RNA editing refers to post-transcriptional processes that modify mature RNA sequences relative to their genomic DNA template. In animals, the best-characterized events are A-to-I substitutions mediated by ADAR enzymes and C-to-U substitutions mediated by APOBEC enzymes. These modifications can diversify transcript sequences, alter coding potential, affect RNA stability and contribute to gene regulation.
The rise of high-throughput sequencing made transcriptome-wide RNA editing screens possible, but it also exposed a difficult methodological problem. Apparent RNA-DNA differences can arise from true editing, inherited polymorphisms, sequencing errors, mapping artifacts, splice junction misalignment, paralogous regions or incomplete reference assemblies. During my PhD, the field was marked by strong discrepancies between studies, with estimates ranging from a few dozen to millions of edited sites depending on filtering strategies and experimental design.

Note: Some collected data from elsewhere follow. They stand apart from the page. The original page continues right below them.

-- pv_equiv track=rewrite | github.com/MargauxDuroeulx/Th-se | functions_lib.py | transform_neg_in_pos
-- ===== SOURCE A (Python) =====
-- def transform_neg_in_pos( tmp, components_nb ) :
-- # Input :
-- # Output :
--     # The function aims at converting a tie expressed like [-1,3] into another form [0,0,1] which only contains {0,1} and which describes each component. The list should contain as many elements as the system contains components.
--     x=[]
--     j=1
--     for i in range (0, components_nb) :
--         x.append(0)
--     for i in range (1, components_nb +1) :
--         if ( j <= len(tmp) )  :
--             if (tmp[j-1]== i) :
--                 x[i-1]=1
--                 j=j+1
--             elif ( tmp[j-1]== 0 ) :
--                 #x[i-1]=0
--                 j=j+1
--             elif ( tmp[j-1]== -i ) :
--                 x[i-1]=1
--                 j=j+1
--     return x
-- ===== SOURCE B (Python) =====
-- def transform_neg_in_pos(tmp, components_nb):
--     x = [0] * components_nb
--     i = 1
--     for val in tmp:
--         while i <= components_nb and val != i and val != -i and val != 0:
--             i += 1
--         if i > components_nb:
--             break
--         if val == i or val == -i:
--             x[i - 1] = 1
--         i += 1
--     return x
-- ===== Notes on version B (the rewrite author's own statement) =====
-- stated objective: alternative
-- what changed: Inverts the loop structure: instead of iterating over component indices 1..components_nb with a pointer j into tmp, B iterates over the elements of tmp and advances a component cursor i with an inner while loop until the element matches i, -i or 0, marking x[i-1] on a signed match and breaking once the cursor passes components_nb.
import Mathlib
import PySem

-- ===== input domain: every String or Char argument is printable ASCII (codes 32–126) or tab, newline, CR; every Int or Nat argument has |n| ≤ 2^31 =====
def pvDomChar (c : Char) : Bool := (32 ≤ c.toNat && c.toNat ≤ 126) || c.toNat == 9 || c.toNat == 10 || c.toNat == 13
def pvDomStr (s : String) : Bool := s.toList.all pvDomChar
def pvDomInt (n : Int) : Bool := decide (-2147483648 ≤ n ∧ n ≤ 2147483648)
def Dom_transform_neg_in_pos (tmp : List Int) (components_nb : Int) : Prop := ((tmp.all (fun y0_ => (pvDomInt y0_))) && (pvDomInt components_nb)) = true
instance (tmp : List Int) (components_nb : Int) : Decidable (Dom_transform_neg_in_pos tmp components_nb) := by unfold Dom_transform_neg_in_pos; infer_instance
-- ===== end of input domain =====

-- B replaces A's index-driven loop (one iteration per component index, pointer j into tmp)
-- by a value-driven loop over the elements of tmp with a component cursor advanced by an
-- inner while; objective: alternative decomposition (same cost, inverted control flow).

-- ===== PORT A =====
-- body of A's loop 'for i in range(1, components_nb+1)' with mutable state (x, j);
-- x[i-1]=1 is List.set at (i-1).toNat, exact here since the loop gives 1 ≤ i.
def pvStepA (tmp : List Int) (s : List Int × Int) (i : Int) : List Int × Int :=
  let x := s.1
  let j := s.2
  if j ≤ (tmp.length : Int) then
    match PySem.List.pyGet? tmp (j - 1) with
    | some v =>
      if v = i then (x.set (i-1).toNat 1, j+1)
      else if v = 0 then (x, j+1)
      else if v = -i then (x.set (i-1).toNat 1, j+1)
      else (x, j)
    | none => (x, j)  -- unreachable: the guard gives 1 ≤ j ≤ len(tmp)
  else (x, j)

def transform_neg_in_pos (tmp : List Int) (components_nb : Int) : List Int :=
  -- first loop: for i in range(0, components_nb): x.append(0)
  let x := (PySem.List.pyRange 0 components_nb 1).foldl (fun x _ => x ++ [(0:Int)]) []
  -- second loop over range(1, components_nb+1) carrying (x, j), j starting at 1
  ((PySem.List.pyRange 1 (components_nb + 1) 1).foldl (pvStepA tmp) (x, 1)).1

-- ===== PORT B =====
-- inner 'while i <= components_nb and val != i and val != -i and val != 0: i += 1';
-- the Nat argument is fuel only (callers pass (cn+1-i).toNat, enough to exhaust the while).
def pvAdvanceB (cn v : Int) : Nat → Int → Int
  | 0, i => i
  | f+1, i => if i ≤ cn ∧ v ≠ i ∧ v ≠ -i ∧ v ≠ 0 then pvAdvanceB cn v f (i+1) else i

-- outer 'for val in tmp' with cursor i and accumulator x
def pvLoopB (cn : Int) : List Int → Int → List Int → List Int
  | [], _, x => x
  | v :: rest, i, x =>
    let i' := pvAdvanceB cn v (cn + 1 - i).toNat i
    if cn < i' then x
    else pvLoopB cn rest (i'+1) (if v = i' ∨ v = -i' then x.set (i'-1).toNat 1 else x)

def transform_neg_in_pos_alt (tmp : List Int) (components_nb : Int) : List Int :=
  pvLoopB components_nb tmp 1 (List.replicate components_nb.toNat 0)

-- ===== PRECONDITION & SPEC =====
def Spec_transform_neg_in_pos (tmp : List Int) (components_nb : Int) (out : List Int) : Prop := out = transform_neg_in_pos_alt tmp components_nb
instance (tmp : List Int) (components_nb : Int) (out : List Int) : Decidable (Spec_transform_neg_in_pos tmp components_nb out) := by unfold Spec_transform_neg_in_pos; infer_instance

-- ===== CLAIM (what is proved, stated in full; the proofs are below) =====
def Claim_equal_transform_neg_in_pos : Prop := ∀ (tmp : List Int) (components_nb : Int), Dom_transform_neg_in_pos tmp components_nb → Spec_transform_neg_in_pos tmp components_nb (transform_neg_in_pos tmp components_nb)

-- ===== LEMMAS AND PROOFS =====

lemma foldl_append_zero (l : List Int) (x : List Int) :
    l.foldl (fun x _ => x ++ [(0:Int)]) x = x ++ List.replicate l.length 0 := by
  induction l generalizing x with
  | nil => simp
  | cons a t ih => simp [List.foldl, ih, List.replicate_succ]

lemma pvAdvanceB_stop (cn v i : Int) (f : Nat) (h : ¬ (i ≤ cn ∧ v ≠ i ∧ v ≠ -i ∧ v ≠ 0)) :
    pvAdvanceB cn v f i = i := by
  cases f <;> simp [pvAdvanceB, h]

lemma pvAdvanceB_step (cn v i : Int) (f : Nat) (h : i ≤ cn ∧ v ≠ i ∧ v ≠ -i ∧ v ≠ 0) :
    pvAdvanceB cn v (f+1) i = pvAdvanceB cn v f (i+1) := by
  simp [pvAdvanceB, h]

lemma pvLoopB_of_gt (cn : Int) (l : List Int) (i : Int) (x : List Int) (h : cn < i) :
    pvLoopB cn l i x = x := by
  cases l with
  | nil => rfl
  | cons v rest =>
    have hs : pvAdvanceB cn v (cn + 1 - i).toNat i = i := pvAdvanceB_stop cn v i _ (by omega)
    simp [pvLoopB, hs, h]

lemma pvLoopB_shift (cn : Int) (v : Int) (rest : List Int) (i : Int) (x : List Int)
    (h : i ≤ cn ∧ v ≠ i ∧ v ≠ -i ∧ v ≠ 0) :
    pvLoopB cn (v :: rest) i x = pvLoopB cn (v :: rest) (i+1) x := by
  have hf : (cn + 1 - i).toNat = (cn + 1 - (i+1)).toNat + 1 := by omega
  simp only [pvLoopB, hf, pvAdvanceB_step cn v i _ h]

lemma pvKey (tmp : List Int) (cn : Int) :
    ∀ (n : ℕ) (i j : Int) (x : List Int), n = (cn + 1 - i).toNat → 1 ≤ i → 1 ≤ j →
      ((PySem.List.pyRange i (cn+1) 1).foldl (pvStepA tmp) (x, j)).1 =
        pvLoopB cn (tmp.drop (j-1).toNat) i x := by
  intro n
  induction n with
  | zero =>
    intro i j x hn hi hj
    rw [PySem.List.pyRange_one_eq_nil (by omega), pvLoopB_of_gt cn _ i x (by omega)]
    rfl
  | succ n ih =>
    intro i j x hn hi hj
    have hle : i ≤ cn := by omega
    rw [PySem.List.pyRange_one_cons (by omega), List.foldl_cons]
    show ((PySem.List.pyRange (i+1) (cn+1) 1).foldl (pvStepA tmp) (pvStepA tmp (x, j) i)).1 = _
    cases hdrop : tmp.drop (j-1).toNat with
    | nil =>
      have hlen : tmp.length ≤ (j-1).toNat := by
        by_contra hc
        push Not at hc
        exact absurd hdrop (by simp [List.drop_eq_nil_iff]; omega)
      have hjg : ¬ j ≤ (tmp.length : Int) := by omega
      rw [show pvStepA tmp (x, j) i = (x, j) by simp [pvStepA, hjg]]
      rw [ih (i+1) j x (by omega) (by omega) hj, hdrop]
      simp [pvLoopB]
    | cons v rest =>
      have hlt : (j-1).toNat < tmp.length := by
        by_contra hc
        push Not at hc
        rw [List.drop_eq_nil_of_le hc] at hdrop
        exact absurd hdrop (by simp)
      have hjle : j ≤ (tmp.length : Int) := by omega
      have hget : PySem.List.pyGet? tmp (j-1) = some v := by
        rw [PySem.List.pyGet?_of_nonneg]
        · have := congrArg (fun l => l[0]?) hdrop
          simpa [List.getElem?_drop] using this
        · omega
      have hdrop' : tmp.drop ((j+1)-1).toNat = rest := by
        have he : ((j+1)-1).toNat = (j-1).toNat + 1 := by omega
        rw [he, ← List.drop_drop, hdrop]
        simp
      by_cases h1 : v = i
      · subst h1
        have hs : pvAdvanceB cn v (cn + 1 - v).toNat v = v := pvAdvanceB_stop _ _ _ _ (by simp)
        rw [show pvStepA tmp (x, j) v = (x.set (v-1).toNat 1, j+1) by
          simp [pvStepA, hjle, hget]]
        rw [ih (v+1) (j+1) _ (by omega) (by omega) (by omega), hdrop']
        simp only [pvLoopB, hs]
        simp [show ¬ cn < v by omega]
      · by_cases h0 : v = 0
        · subst h0
          have hs : pvAdvanceB cn 0 (cn + 1 - i).toNat i = i := pvAdvanceB_stop _ _ _ _ (by simp)
          rw [show pvStepA tmp (x, j) i = (x, j+1) by simp [pvStepA, hjle, hget, h1]]
          rw [ih (i+1) (j+1) _ (by omega) (by omega) (by omega), hdrop']
          simp only [pvLoopB, hs]
          rw [if_neg (show ¬ cn < i by omega),
            if_neg (show ¬ ((0:Int) = i ∨ (0:Int) = -i) by omega)]
        · by_cases hm : v = -i
          · subst hm
            have hs : pvAdvanceB cn (-i) (cn + 1 - i).toNat i = i := pvAdvanceB_stop _ _ _ _ (by simp)
            rw [show pvStepA tmp (x, j) i = (x.set (i-1).toNat 1, j+1) by
              simp [pvStepA, hjle, hget, h1, h0]]
            rw [ih (i+1) (j+1) _ (by omega) (by omega) (by omega), hdrop']
            simp only [pvLoopB, hs]
            simp [show ¬ cn < i by omega]
          · rw [show pvStepA tmp (x, j) i = (x, j) by simp [pvStepA, hjle, hget, h1, h0, hm]]
            rw [ih (i+1) j x (by omega) (by omega) hj, hdrop]
            exact (pvLoopB_shift cn v rest i x ⟨hle, h1, hm, h0⟩).symm

lemma pvInit (cn : Int) :
    (PySem.List.pyRange 0 cn 1).foldl (fun x _ => x ++ [(0:Int)]) [] =
      List.replicate cn.toNat 0 := by
  rw [foldl_append_zero]
  simp [PySem.List.length_pyRange_one]

-- ===== VERDICT (by name: the statement is the Claim_ definition above) =====
theorem transform_neg_in_pos_spec : Claim_equal_transform_neg_in_pos := by
  intro tmp cn _
  show transform_neg_in_pos tmp cn = transform_neg_in_pos_alt tmp cn
  unfold transform_neg_in_pos transform_neg_in_pos_alt
  rw [pvInit]
  have := pvKey tmp cn (cn + 1 - 1).toNat 1 1 (List.replicate cn.toNat 0) rfl (by omega) (by omega)
  simpa using this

To address this, I developed a stringent WGS/RNA-seq strategy for calling transcript-specific editing events while explicitly controlling for technical artifacts and biological replication. The core principle was simple: a candidate event should survive comparison to matched genomic DNA, sequencing quality filters, splice-aware mapping checks, local sequence context controls, and additional tests against unmapped genomic sequences to account for gaps or errors in the reference genome.
Applied to chicken liver, adipose tissue and embryos, this framework revealed that the number of high-confidence mRNA editing events is limited in this species, with fewer than 20 robust sites per tissue under stringent criteria. Several events were conserved with mammals, supporting the idea that core RNA editing mechanisms predate the sauropsid-synapsid divergence. The project also showed that editing levels can vary with tissue, genotype, age, diet and sex, linking RNA editing to biological context rather than treating it as a purely static sequence feature.
Beyond the biological findings, this project trained my approach to genomics: rigorous artifact control, matched DNA/RNA designs, biological replication, and explicit interpretation of uncertainty are essential when extracting biological meaning from high-throughput sequencing data.